Обратимся к элементам, составляющим композицию произведения. Его начало совпадает с началом экспозиции. Мы сразу узнаем о конфликтном соотношении «я» - «они» и о том, что ведущий герой окончательно принял свое «смешное» положение.
Начало разработки этой темы совпадает с началом главных событий. «Гнусный петербуржец», чувствуя внутреннее опустошение и потеряв все связи с миром, принимает решение застрелиться. Но вдруг он засыпает и во сне уже совершает задуманное самоубийство. Нельзя не отметить, что мотив сна в творчестве Ф.Достоевского является сквозным. Именно через сон писатель проникает в глубины человеческой души и ищет «человека в человеке». «В снах у него и «невысказанное, будущее Слово» [Карякин 1976, С. 130]. Это Слово - Истина, которую обретает герой после своего путешествия.

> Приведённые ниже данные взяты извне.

-- pv_equiv track=rewrite | github.com/Danial968/Codestepbystep | Collapse sequence.py | helper
-- ===== SOURCE A (Python) =====
-- def helper(word,letter,final,number):
--     if number == len(word):
--         return final
--
--     if word[number] != letter or word[number] != word[number - 1]:
--         final += word[number]
--     number += 1
--
--     result = helper(word,letter,final,number)
--     return result
-- ===== SOURCE B (Python) =====
-- def helper(word, letter, final, number):
--     for i in range(number, len(word)):
--         c = word[i]
--         if c != letter or c != word[i - 1]:
--             final += c
--     return final
-- ===== Notes on version B (the rewrite author's own statement) =====
-- stated objective: simpler
-- what changed: Replaces the tail recursion (one Python call frame per character) with a single flat for-loop over range(number, len(word)) accumulating the result string; no recursion, no re-passing of the parameters.
import Mathlib
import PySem

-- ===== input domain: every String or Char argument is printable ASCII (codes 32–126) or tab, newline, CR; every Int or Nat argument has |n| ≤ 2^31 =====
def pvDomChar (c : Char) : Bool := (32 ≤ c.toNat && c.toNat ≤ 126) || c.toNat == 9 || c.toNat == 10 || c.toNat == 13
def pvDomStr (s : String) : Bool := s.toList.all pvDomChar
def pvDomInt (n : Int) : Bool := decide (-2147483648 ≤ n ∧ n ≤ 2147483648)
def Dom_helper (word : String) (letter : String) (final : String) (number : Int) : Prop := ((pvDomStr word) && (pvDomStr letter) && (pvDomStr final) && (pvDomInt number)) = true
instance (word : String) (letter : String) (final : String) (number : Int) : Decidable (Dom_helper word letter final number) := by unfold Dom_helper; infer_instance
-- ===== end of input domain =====

-- B replaces A's tail recursion by a single flat for-loop over range(number, len(word)); the return value is unchanged (objective: simpler).

-- ===== PORT A =====
-- A is a tail-recursive function: ported as structural recursion on a fuel that counts
-- the remaining steps L - number (exact under Pre_, where every index access succeeds).
def helperGoA (wl ll : List Char) (final : List Char) (number : Int) (fuel : Nat) : List Char :=
  if number = (wl.length : Int) then final
  else
    match fuel with
    | 0 => final   -- unreachable under Pre_helper
    | f + 1 =>
      let c := (PySem.List.pyGet? wl number).getD ' '
      let final' := if [c] ≠ ll ∨ c ≠ (PySem.List.pyGet? wl (number - 1)).getD ' '
                    then final ++ [c] else final
      helperGoA wl ll final' (number + 1) f

def helper (word : String) (letter : String) (final : String) (number : Int) : String :=
  String.mk (helperGoA word.toList letter.toList final.toList number
    (((word.toList.length : Int) - number).toNat))

-- ===== PORT B =====
def helper_alt (word : String) (letter : String) (final : String) (number : Int) : String :=
  String.mk ((PySem.List.pyRange number (word.toList.length : Int) 1).foldl
    (fun acc i =>
      let c := (PySem.List.pyGet? word.toList i).getD ' '
      if [c] ≠ letter.toList ∨ c ≠ (PySem.List.pyGet? word.toList (i - 1)).getD ' '
      then acc ++ [c] else acc)
    final.toList)

-- ===== PRECONDITION & SPEC =====
-- Pre_helper = exactly the inputs on which A returns: the start index must be a valid Python
-- index (or == len) and, at number = -len with a nonempty word, word[0] must differ from
-- letter (otherwise A evaluates word[-len-1] and raises IndexError).
def Pre_helper (word : String) (letter : String) (final : String) (number : Int) : Prop :=
  -(word.toList.length : Int) ≤ number ∧ number ≤ (word.toList.length : Int) ∧
  (number = -(word.toList.length : Int) ∧ 0 < (word.toList.length : Int) →
    word.toList.take 1 ≠ letter.toList)
instance (word : String) (letter : String) (final : String) (number : Int) : Decidable (Pre_helper word letter final number) := by unfold Pre_helper; infer_instance

def pvWitness_helper : String × String × String × Int := ("aabbcaa", "a", "", 0)

def Spec_helper (word : String) (letter : String) (final : String) (number : Int) (out : String) : Prop := out = helper_alt word letter final number
instance (word : String) (letter : String) (final : String) (number : Int) (out : String) : Decidable (Spec_helper word letter final number out) := by unfold Spec_helper; infer_instance

-- ===== CLAIM (what is proved, stated in full; the proofs are below) =====
def Claim_equal_helper : Prop := ∀ (word : String) (letter : String) (final : String) (number : Int), Dom_helper word letter final number → Pre_helper word letter final number → Spec_helper word letter final number (helper word letter final number)

-- ===== LEMMAS AND PROOFS =====

-- The fuel recursion of A's port equals B's fold over the index range, for enough fuel.
theorem helperGoA_eq_fold (wl ll : List Char) :
    ∀ (fuel : Nat) (number : Int) (final : List Char),
      number ≤ (wl.length : Int) → ((wl.length : Int) - number).toNat ≤ fuel →
      helperGoA wl ll final number fuel =
        (PySem.List.pyRange number (wl.length : Int) 1).foldl
          (fun acc i =>
            let c := (PySem.List.pyGet? wl i).getD ' '
            if [c] ≠ ll ∨ c ≠ (PySem.List.pyGet? wl (i - 1)).getD ' '
            then acc ++ [c] else acc)
          final := by
  intro fuel
  induction fuel with
  | zero =>
    intro number final hle hf
    have hnum : number = (wl.length : Int) := by omega
    rw [helperGoA, if_pos hnum, hnum,
      PySem.List.pyRange_one_eq_nil (by omega)]
    rfl
  | succ f ih =>
    intro number final hle hf
    by_cases h : number = (wl.length : Int)
    · rw [helperGoA, if_pos h, h, PySem.List.pyRange_one_eq_nil (by omega)]
      rfl
    · have hlt : number < (wl.length : Int) := lt_of_le_of_ne hle h
      rw [helperGoA, if_neg h, PySem.List.pyRange_one_cons hlt, List.foldl_cons]
      exact ih (number + 1) _ (by omega) (by omega)

-- ===== VERDICT (by name: the statement is the Claim_ definition above) =====
theorem helper_spec : Claim_equal_helper := by
  intro word letter final number _hdom hpre
  unfold Spec_helper helper helper_alt
  rw [helperGoA_eq_fold word.toList letter.toList _ number final.toList hpre.2.1 le_rfl]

Звук выстрела, изменивший ход действий и, как следствие, окружающее пространство, становится исходной точкой необыкновенных приключений главного персонажа. Сновидец оказывается в другом мире, где основой поведения, мышления и сознания людей является любовь. Увиденное поражает пришельца. Но, будучи изначально другим, он «развращает» жителей рая.
Риторические конструкции как основа прозаического ритма в рассказе
В свое время Е.А.Иванчикова настойчиво подчеркивала, что коммуникативная стратегия автора определяет особенности художественного синтаксиса в его произведениях, всю неповторимость писательского почерка [Иванчикова 1979, С.З]. В данном случае под коммуникативной авторской стратегией имеется в виду весь арсенал риторических средств и приемов, целенаправленно организующих художественный текст с речевой точки зрения в целях воздействия на читателя.

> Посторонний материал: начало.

-- pv_equiv track=rewrite | github.com/plutaniano/advent-of-code-2024 | aoc2024/day04.py | solve
-- ===== SOURCE A (Python) =====
-- from typing import Generator
--
-- INCREMENTS = (
--     (-1, -1),
--     (-1, 0),
--     (-1, 1),
--     (0, -1),
--     (0, 1),
--     (1, -1),
--     (1, 0),
--     (1, 1),
-- )
--
-- def search_xmas_on(puzzle: list[str], i: int, j: int) -> int:
--     total = 0
--     for i_step, j_step in INCREMENTS:
--         for index, letter in enumerate("MAS", start=1):
--             i_offset = i + (i_step * index)
--             j_offset = j + (j_step * index)
--             try:
--                 assert i_offset >= 0 and j_offset >= 0
--                 assert letter == puzzle[i_offset][j_offset]
--             except (IndexError, AssertionError):
--                 break
--         else:
--             total += 1
--
--     return total
--
-- def search_x_mas_on(puzzle: list[str], i: int, j: int) -> int:
--     try:
--         assert i - 1 >= 0 and j - 1 >= 0
--         letters = "".join(
--             [
--                 puzzle[i - 1][j - 1],
--                 puzzle[i - 1][j + 1],
--                 puzzle[i + 1][j - 1],
--                 puzzle[i + 1][j + 1],
--             ]
--         )
--         return letters in ["MSMS", "MMSS", "SSMM", "SMSM"]
--     except (IndexError, AssertionError):
--         return 0
--
-- def solve(puzzle_input: str) -> Generator[int, None, None]:
--     puzzle = puzzle_input.splitlines()
--
--     total1 = 0
--     total2 = 0
--     for i, row in enumerate(puzzle_input.splitlines()):
--         for j, letter in enumerate(row):
--             if letter == "X":
--                 total1 += search_xmas_on(puzzle, i, j)
--             elif letter == "A":
--                 total2 += search_x_mas_on(puzzle, i, j)
--
--     yield total1
--     yield total2
-- ===== SOURCE B (Python) =====
-- XT = ("X", "M", "A", "S")
-- ST = ("S", "A", "M", "X")
-- MS = (("M", "S"), ("S", "M"))
--
-- def cell(row, j):
--     return row[j] if 0 <= j < len(row) else None
--
-- def count_row(row):
--     n = 0
--     for k in range(len(row)):
--         if (cell(row, k), cell(row, k + 1), cell(row, k + 2), cell(row, k + 3)) in (XT, ST):
--             n += 1
--     return n
--
-- def window4(a, b, c, d):
--     n = 0
--     for j in range(len(a)):
--         for dj in (-1, 0, 1):
--             if (cell(a, j), cell(b, j + dj), cell(c, j + 2 * dj), cell(d, j + 3 * dj)) in (XT, ST):
--                 n += 1
--     return n
--
-- def window3(a, b, c):
--     n = 0
--     for j in range(len(b)):
--         if b[j] == "A" and (cell(a, j - 1), cell(c, j + 1)) in MS and (cell(a, j + 1), cell(c, j - 1)) in MS:
--             n += 1
--     return n
--
-- def solve(puzzle_input):
--     rows = puzzle_input.splitlines()
--     h = len(rows)
--     total1 = 0
--     total2 = 0
--     for i in range(h):
--         total1 += count_row(rows[i])
--         if i + 3 < h:
--             total1 += window4(rows[i], rows[i + 1], rows[i + 2], rows[i + 3])
--         if i + 2 < h:
--             total2 += window3(rows[i], rows[i + 1], rows[i + 2])
--     yield total1
--     yield total2
-- ===== Notes on version B (the rewrite author's own statement) =====
-- stated objective: alternative
-- what changed: A probes eight directions outward from every X cell (and four corners from every A cell) with exception-driven bounds checks; B scans the grid by windows instead: per-row 1x4 windows counting both word orientations, 4-row windows with three diagonal slopes anchored at the window's top row, and 3-row windows for part two, all with explicit bounds.
import Mathlib
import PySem

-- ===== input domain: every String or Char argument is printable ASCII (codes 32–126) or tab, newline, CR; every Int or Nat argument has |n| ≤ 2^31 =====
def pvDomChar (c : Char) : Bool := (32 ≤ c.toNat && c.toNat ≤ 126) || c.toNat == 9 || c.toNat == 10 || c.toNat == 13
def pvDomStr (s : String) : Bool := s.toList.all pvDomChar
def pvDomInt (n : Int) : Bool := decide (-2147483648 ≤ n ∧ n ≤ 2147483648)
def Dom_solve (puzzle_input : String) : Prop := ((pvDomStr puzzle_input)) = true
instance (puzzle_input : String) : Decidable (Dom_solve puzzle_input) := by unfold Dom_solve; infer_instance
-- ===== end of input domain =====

Неповторимость «авторского почерка», стилевую примету творчества художника слова создает, в том числе, и ритм. На это указывают сами писатели. «Ритм прежде всего связан со стилем автора, то есть с характером его творчества, со всей его структурой, индивидуальностью» (Г.Горышин); «ритм входит в стиль, в особенности письма писателя» (А.Ткаченко) [Гиршман 1982, С.69].
Таким образом, ритм является необходимым компонентом авторской индивидуальности. Нельзя забывать о том, что ритмическая организация произведения и его синтаксический, риторический строй также взаимосвязаны. Еще Б.В.Томашевский выявил, что «ритм письменной прозы...есть не что иное, как следствие синтаксического строя, и потому он не может быть с ним в каком бы то ни было противоречии, он всецело из него вытекает» [Томашевский 1929, С.З09]. Г.Я.Солганик, исследовав синтаксис и стилистику современного русского языка, отмечает: «Ритм прозы - это следствие... определенного сочетания синтаксических конструкций, приобретающих ритмическое значение [Солганик 1991, С.78].
М.М.Гиршман также полагал, что ритм прозы «порождает то особое синтаксическое построение фразы, на котором лежит отпечаток основного мотива - тона, пронизывающего весь художественный текст, вплоть до самых мелких его единиц» [Гиршман 1968, 132].
Не вызывает сомнений связь ритмической структуры текста и его риторического уровня с понятием стиля, а также то, что прозаический ритм обусловлен факторами синтаксического членения речевого материала.
В данной главе будут рассмотрены риторические конструкции как элемент ритмической организации рассказа Ф.М.Достоевского «Сон смешного человека». Художественный синтаксис писателя в свое время был глубоко проанализирован Е.А.Иванчиковой. Результаты ее исследовательской деятельности, представленные в монографии «Синтаксис художественной прозы Ф.М.Достоевского», будут использоваться и нами. Подчеркнем, что представление о синтаксисе у Е.А.Иванчиковой не носило традиционно грамматического характера, она имела в виду и его риторические функции.
Немаловажным является тот факт, что при выявлении риторических особенностей произведений великого художника слова Е.А.Иванчикова также обращала внимание на соотношение ритма и синтаксиса.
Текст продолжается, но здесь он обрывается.